TO DO
Find the line with "-- ===== CLAIM" in the entries below. Repeat it, every following line, and the line with "def Claim_equal_generate_paratope_formats : Prop", exactly and with nothing added.

STORED DATA
-- pv_equiv track=rewrite | github.com/hANjishuai/Graduation_project | test/src/fasta_tools.py | generate_paratope_formats
-- ===== SOURCE A (Python) =====
-- def generate_paratope_formats(cdr_positions):
--     """生成HADDOCK和PyMOL格式的paratope定义"""
--     # 收集所有位置
--     all_positions = []
--     for (start, end) in cdr_positions.values():
--         all_positions.extend(range(start, end + 1))
--
--     # 排序并去重
--     all_positions = sorted(set(all_positions))
--
--     # 生成HADDOCK格式 (空格分隔)
--     haddock_format = " ".join(map(str, all_positions))
--
--     # 生成PyMOL格式 (加号分隔)
--     pymol_format = "+".join(map(str, all_positions))
--
--     return haddock_format, pymol_format
-- ===== SOURCE B (Python) =====
-- def generate_paratope_formats(cdr_positions):
--     """生成HADDOCK和PyMOL格式的paratope定义"""
--     # non-empty intervals, sorted by start
--     intervals = sorted((v for v in cdr_positions.values() if v[0] <= v[1]),
--                        key=lambda t: t[0])
--     # merge overlapping or adjacent intervals
--     merged = []
--     for s, e in intervals:
--         if merged and s <= merged[-1][1] + 1:
--             if merged[-1][1] < e:
--                 merged[-1] = (merged[-1][0], e)
--         else:
--             merged.append((s, e))
--     # expand the coalesced ranges: already sorted and duplicate-free
--     positions = []
--     for s, e in merged:
--         positions.extend(range(s, e + 1))
--     strs = list(map(str, positions))
--     return " ".join(strs), "+".join(strs)
-- ===== Notes on version B (the rewrite author's own statement) =====
-- stated objective: alternative
-- what changed: Instead of dumping every position of every range into a list and calling sorted(set(...)), B sorts the non-empty intervals by start, merges overlapping or adjacent ones, and expands the merged ranges, which yields the sorted duplicate-free position list directly.
import Mathlib
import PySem

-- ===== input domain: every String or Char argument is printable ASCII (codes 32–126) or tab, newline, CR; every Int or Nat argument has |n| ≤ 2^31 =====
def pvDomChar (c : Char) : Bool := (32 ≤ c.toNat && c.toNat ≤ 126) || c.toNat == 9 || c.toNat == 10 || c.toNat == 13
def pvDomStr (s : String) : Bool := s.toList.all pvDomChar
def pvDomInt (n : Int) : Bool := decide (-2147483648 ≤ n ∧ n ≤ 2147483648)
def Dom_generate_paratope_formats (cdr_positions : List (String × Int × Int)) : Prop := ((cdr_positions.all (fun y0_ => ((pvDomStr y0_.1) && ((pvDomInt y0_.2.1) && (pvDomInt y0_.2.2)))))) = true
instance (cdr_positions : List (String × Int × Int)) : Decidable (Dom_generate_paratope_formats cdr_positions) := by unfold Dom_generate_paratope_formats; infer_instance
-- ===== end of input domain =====

-- B sorts the non-empty intervals, merges overlapping/adjacent ones, then expands the
-- merged ranges, so the position list comes out sorted and duplicate-free without
-- building a set of points or sorting them (objective: alternative algorithm).

-- ===== PORT A =====
def generate_paratope_formats (cdr_positions : List (String × Int × Int)) : String × String :=
  -- all_positions = []; for (start, end) in cdr_positions.values(): all_positions.extend(range(start, end+1))
  let all_positions : List Int :=
    ((PySem.Dict.ofList cdr_positions).values).foldl
      (fun acc se => acc ++ PySem.List.pyRange se.1 (se.2 + 1) 1) []
  -- all_positions = sorted(set(all_positions))
  let all_sorted := PySem.List.sorted (PySem.Set.ofList all_positions) (fun x => x) false
  (PySem.Str.join " " (all_sorted.map PySem.Int.toStr),
   PySem.Str.join "+" (all_sorted.map PySem.Int.toStr))

-- ===== PORT B =====
-- one step of Source B's merging loop: merged[-1] is acc.getLast?, "merged[-1] = …" is dropLast ++ […]
def pvMergeStep (acc : List (Int × Int)) (t : Int × Int) : List (Int × Int) :=
  match acc.getLast? with
  | some (ps, pe) =>
    if t.1 ≤ pe + 1 then
      if pe < t.2 then acc.dropLast ++ [(ps, t.2)] else acc
    else acc ++ [t]
  | none => [t]

def generate_paratope_formats_alt (cdr_positions : List (String × Int × Int)) : String × String :=
  let intervals :=
    PySem.List.sorted
      (((PySem.Dict.ofList cdr_positions).values).filter (fun t => decide (t.1 ≤ t.2)))
      (fun t => t.1) false
  let merged := intervals.foldl pvMergeStep []
  let positions : List Int :=
    merged.foldl (fun acc t => acc ++ PySem.List.pyRange t.1 (t.2 + 1) 1) []
  let strs := positions.map PySem.Int.toStr
  (PySem.Str.join " " strs, PySem.Str.join "+" strs)

-- ===== PRECONDITION & SPEC =====
def Spec_generate_paratope_formats (cdr_positions : List (String × Int × Int)) (out : String × String) : Prop := out = generate_paratope_formats_alt cdr_positions
instance (cdr_positions : List (String × Int × Int)) (out : String × String) : Decidable (Spec_generate_paratope_formats cdr_positions out) := by unfold Spec_generate_paratope_formats; infer_instance

-- ===== CLAIM (what is proved, stated in full; the proofs are below) =====
def Claim_equal_generate_paratope_formats : Prop := ∀ (cdr_positions : List (String × Int × Int)), Dom_generate_paratope_formats cdr_positions → Spec_generate_paratope_formats cdr_positions (generate_paratope_formats cdr_positions)

-- ===== LEMMAS AND PROOFS =====

-- expansion of a list of intervals into their positions
def pvExpand (l : List (Int × Int)) : List Int :=
  l.flatMap (fun t => PySem.List.pyRange t.1 (t.2 + 1) 1)

theorem mem_pvExpand {x : Int} {l : List (Int × Int)} :
    x ∈ pvExpand l ↔ ∃ t ∈ l, t.1 ≤ x ∧ x ≤ t.2 := by
  simp only [pvExpand, List.mem_flatMap, PySem.List.mem_pyRange_one]
  constructor
  · rintro ⟨t, ht, h1, h2⟩; exact ⟨t, ht, h1, by omega⟩
  · rintro ⟨t, ht, h1, h2⟩; exact ⟨t, ht, h1, by omega⟩

theorem mem_pvExpand_concat {x : Int} {l : List (Int × Int)} {ps pe : Int} :
    x ∈ pvExpand (l ++ [(ps, pe)]) ↔ x ∈ pvExpand l ∨ (ps ≤ x ∧ x ≤ pe) := by
  simp only [pvExpand, List.flatMap_append, List.mem_append, List.flatMap_cons,
    List.flatMap_nil, List.append_nil, PySem.List.mem_pyRange_one]
  constructor
  · rintro (h | ⟨h1, h2⟩)
    · exact Or.inl h
    · exact Or.inr ⟨h1, by omega⟩
  · rintro (h | ⟨h1, h2⟩)
    · exact Or.inl h
    · exact Or.inr ⟨h1, by omega⟩

-- the invariant list (everything strictly below ps, then one interval ending at pe) expands strictly increasing
theorem pvInv_pairwise (front : List (Int × Int)) (ps pe : Int)
    (hpw : (pvExpand front).Pairwise (· < ·))
    (hlt : ∀ x ∈ pvExpand front, x < ps) :
    (pvExpand (front ++ [(ps, pe)])).Pairwise (· < ·) := by
  have : pvExpand (front ++ [(ps, pe)]) = pvExpand front ++ PySem.List.pyRange ps (pe + 1) 1 := by
    simp [pvExpand]
  rw [this]
  refine List.pairwise_append.mpr ⟨hpw, PySem.List.pairwise_lt_pyRange_one ps (pe + 1), ?_⟩
  intro a ha b hb
  have hb' : ps ≤ b := (PySem.List.mem_pyRange_one.mp hb).1
  have := hlt a ha
  omega

-- main invariant lemma for the merging loop
theorem pvMerge_main (ts : List (Int × Int)) :
    ∀ (front : List (Int × Int)) (ps pe : Int),
      ts.Pairwise (fun a b => a.1 ≤ b.1) →
      (∀ t ∈ ts, t.1 ≤ t.2) →
      (∀ t ∈ ts, ps ≤ t.1) →
      ps ≤ pe →
      (pvExpand front).Pairwise (· < ·) →
      (∀ x ∈ pvExpand front, x < ps) →
      (pvExpand (ts.foldl pvMergeStep (front ++ [(ps, pe)]))).Pairwise (· < ·) ∧
      (∀ x, x ∈ pvExpand (ts.foldl pvMergeStep (front ++ [(ps, pe)])) ↔
        x ∈ pvExpand front ∨ (ps ≤ x ∧ x ≤ pe) ∨ ∃ t ∈ ts, t.1 ≤ x ∧ x ≤ t.2) := by
  induction ts with
  | nil =>
    intro front ps pe _ _ _ h1 hpw hlt
    refine ⟨by simpa using pvInv_pairwise front ps pe hpw hlt, ?_⟩
    intro x
    simp [mem_pvExpand_concat]
  | cons t rest ih =>
    intro front ps pe hs hne hstart h1 hpw hlt
    have hs_rest : rest.Pairwise (fun a b => a.1 ≤ b.1) := hs.of_cons
    have hs_head : ∀ u ∈ rest, t.1 ≤ u.1 := (List.pairwise_cons.mp hs).1
    have hne_t : t.1 ≤ t.2 := hne t (List.mem_cons_self ..)
    have hstart_t : ps ≤ t.1 := hstart t (List.mem_cons_self ..)
    have hstep : pvMergeStep (front ++ [(ps, pe)]) t =
        if t.1 ≤ pe + 1 then
          (if pe < t.2 then front ++ [(ps, t.2)] else front ++ [(ps, pe)])
        else (front ++ [(ps, pe)]) ++ [t] := by
      simp [pvMergeStep]
    rw [List.foldl_cons, hstep]
    by_cases hle : t.1 ≤ pe + 1
    · by_cases hlt2 : pe < t.2
      · rw [if_pos hle, if_pos hlt2]
        obtain ⟨c1, c2⟩ := ih front ps t.2 hs_rest (fun u hu => hne u (List.mem_cons_of_mem _ hu))
          (fun u hu => le_trans hstart_t (hs_head u hu)) (by omega) hpw hlt
        refine ⟨c1, fun x => ?_⟩
        rw [c2 x]
        constructor
        · rintro (h | ⟨h1', h2'⟩ | ⟨u, hu, hx⟩)
          · exact Or.inl h
          · by_cases hxpe : x ≤ pe
            · exact Or.inr (Or.inl ⟨h1', hxpe⟩)
            · exact Or.inr (Or.inr ⟨t, List.mem_cons_self .., by omega⟩)
          · exact Or.inr (Or.inr ⟨u, List.mem_cons_of_mem _ hu, hx⟩)
        · rintro (h | ⟨h1', h2'⟩ | ⟨u, hu, hx⟩)
          · exact Or.inl h
          · exact Or.inr (Or.inl ⟨h1', by omega⟩)
          · rcases List.mem_cons.mp hu with rfl | hu'
            · exact Or.inr (Or.inl ⟨by omega, by omega⟩)
            · exact Or.inr (Or.inr ⟨u, hu', hx⟩)
      · rw [if_pos hle, if_neg hlt2]
        obtain ⟨c1, c2⟩ := ih front ps pe hs_rest (fun u hu => hne u (List.mem_cons_of_mem _ hu))
          (fun u hu => le_trans hstart_t (hs_head u hu)) h1 hpw hlt
        refine ⟨c1, fun x => ?_⟩
        rw [c2 x]
        constructor
        · rintro (h | ⟨h1', h2'⟩ | ⟨u, hu, hx⟩)
          · exact Or.inl h
          · exact Or.inr (Or.inl ⟨h1', h2'⟩)
          · exact Or.inr (Or.inr ⟨u, List.mem_cons_of_mem _ hu, hx⟩)
        · rintro (h | ⟨h1', h2'⟩ | ⟨u, hu, hx⟩)
          · exact Or.inl h
          · exact Or.inr (Or.inl ⟨h1', h2'⟩)
          · rcases List.mem_cons.mp hu with rfl | hu'
            · exact Or.inr (Or.inl ⟨by omega, by omega⟩)
            · exact Or.inr (Or.inr ⟨u, hu', hx⟩)
    · rw [if_neg hle]
      have hpw' : (pvExpand (front ++ [(ps, pe)])).Pairwise (· < ·) :=
        pvInv_pairwise front ps pe hpw hlt
      have hlt' : ∀ x ∈ pvExpand (front ++ [(ps, pe)]), x < t.1 := by
        intro x hx
        rcases mem_pvExpand_concat.mp hx with h | ⟨h1', h2'⟩
        · have := hlt x h; omega
        · omega
      obtain ⟨c1, c2⟩ := ih (front ++ [(ps, pe)]) t.1 t.2 hs_rest
        (fun u hu => hne u (List.mem_cons_of_mem _ hu)) hs_head hne_t hpw' hlt'
      refine ⟨c1, fun x => ?_⟩
      rw [c2 x, mem_pvExpand_concat]
      constructor
      · rintro ((h | ⟨h1', h2'⟩) | ⟨h1', h2'⟩ | ⟨u, hu, hx⟩)
        · exact Or.inl h
        · exact Or.inr (Or.inl ⟨h1', h2'⟩)
        · exact Or.inr (Or.inr ⟨t, List.mem_cons_self .., h1', h2'⟩)
        · exact Or.inr (Or.inr ⟨u, List.mem_cons_of_mem _ hu, hx⟩)
      · rintro (h | ⟨h1', h2'⟩ | ⟨u, hu, hx⟩)
        · exact Or.inl (Or.inl h)
        · exact Or.inl (Or.inr ⟨h1', h2'⟩)
        · rcases List.mem_cons.mp hu with rfl | hu'
          · exact Or.inr (Or.inl hx)
          · exact Or.inr (Or.inr ⟨u, hu', hx⟩)

-- the whole merging loop: its expansion is strictly increasing and covers the intervals
theorem pvMergeAll (is : List (Int × Int))
    (hs : is.Pairwise (fun a b => a.1 ≤ b.1))
    (hne : ∀ t ∈ is, t.1 ≤ t.2) :
    (pvExpand (is.foldl pvMergeStep [])).Pairwise (· < ·) ∧
    (∀ x, x ∈ pvExpand (is.foldl pvMergeStep []) ↔ ∃ t ∈ is, t.1 ≤ x ∧ x ≤ t.2) := by
  cases is with
  | nil => exact ⟨by simp [pvExpand], by simp [pvExpand]⟩
  | cons t rest =>
    have hstep : List.foldl pvMergeStep [] (t :: rest) =
        List.foldl pvMergeStep ([] ++ [(t.1, t.2)]) rest := by
      simp [pvMergeStep]
    rw [hstep]
    obtain ⟨c1, c2⟩ := pvMerge_main rest [] t.1 t.2 hs.of_cons
      (fun u hu => hne u (List.mem_cons_of_mem _ hu)) ((List.pairwise_cons.mp hs).1)
      (hne t (List.mem_cons_self ..)) (by simp [pvExpand]) (by simp [pvExpand])
    refine ⟨c1, fun x => ?_⟩
    rw [c2 x]
    constructor
    · rintro (h | ⟨h1', h2'⟩ | ⟨u, hu, hx⟩)
      · simp [pvExpand] at h
      · exact ⟨t, List.mem_cons_self .., h1', h2'⟩
      · exact ⟨u, List.mem_cons_of_mem _ hu, hx⟩
    · rintro ⟨u, hu, hx⟩
      rcases List.mem_cons.mp hu with rfl | hu'
      · exact Or.inr (Or.inl hx)
      · exact Or.inr (Or.inr ⟨u, hu', hx⟩)

-- ===== VERDICT (by name: the statement is the Claim_ definition above) =====
theorem generate_paratope_formats_spec : Claim_equal_generate_paratope_formats := by
  intro cdr _
  unfold Spec_generate_paratope_formats generate_paratope_formats generate_paratope_formats_alt
  set vs := (PySem.Dict.ofList cdr).values with hvs
  have hall : vs.foldl (fun acc se => acc ++ PySem.List.pyRange se.1 (se.2 + 1) 1) [] =
      pvExpand vs := by
    simpa [pvExpand] using
      PySem.List.foldl_append_eq_flatMap (fun t : Int × Int => PySem.List.pyRange t.1 (t.2 + 1) 1) vs []
  set intervals := PySem.List.sorted (vs.filter (fun t => decide (t.1 ≤ t.2))) (fun t => t.1) false with hints
  set merged := intervals.foldl pvMergeStep [] with hmerged
  have hpos : merged.foldl (fun acc t => acc ++ PySem.List.pyRange t.1 (t.2 + 1) 1) [] =
      pvExpand merged := by
    simpa [pvExpand] using
      PySem.List.foldl_append_eq_flatMap (fun t : Int × Int => PySem.List.pyRange t.1 (t.2 + 1) 1) merged []
  have hs : intervals.Pairwise (fun a b => a.1 ≤ b.1) := PySem.List.sorted_pairwise ..
  have hne : ∀ t ∈ intervals, t.1 ≤ t.2 := by
    intro t ht
    have := (List.mem_filter.mp ((PySem.List.mem_sorted ..).mp ht)).2
    simpa using this
  obtain ⟨c1, c2⟩ := pvMergeAll intervals hs hne
  have hmem : ∀ x : Int, x ∈ pvExpand merged ↔ x ∈ PySem.Set.ofList (pvExpand vs) := by
    intro x
    rw [c2 x, PySem.Set.mem_ofList, mem_pvExpand]
    constructor
    · rintro ⟨t, ht, hx⟩
      exact ⟨t, (List.mem_filter.mp ((PySem.List.mem_sorted ..).mp ht)).1, hx⟩
    · rintro ⟨t, ht, hx⟩
      refine ⟨t, (PySem.List.mem_sorted ..).mpr (List.mem_filter.mpr ⟨ht, by simp; omega⟩), hx⟩
  have hperm : (pvExpand merged).Perm (PySem.Set.ofList (pvExpand vs)) := by
    refine (List.perm_ext_iff_of_nodup ?_ (PySem.Set.nodup_ofList _)).mpr hmem
    exact c1.imp (fun h => ne_of_lt h)
  have hkey : PySem.List.sorted (PySem.Set.ofList (pvExpand vs)) (fun x => x) false =
      pvExpand merged :=
    PySem.List.sorted_eq_of_perm_of_pairwise_lt _ _ (fun x => x) hperm c1
  simp only [hall, hkey, ← hmerged, hpos]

RESPONSE FOR THIS EXERCISE
-- ===== CLAIM (what is proved, stated in full; the proofs are below) =====
def Claim_equal_generate_paratope_formats : Prop := ∀ (cdr_positions : List (String × Int × Int)), Dom_generate_paratope_formats cdr_positions → Spec_generate_paratope_formats cdr_positions (generate_paratope_formats cdr_positions)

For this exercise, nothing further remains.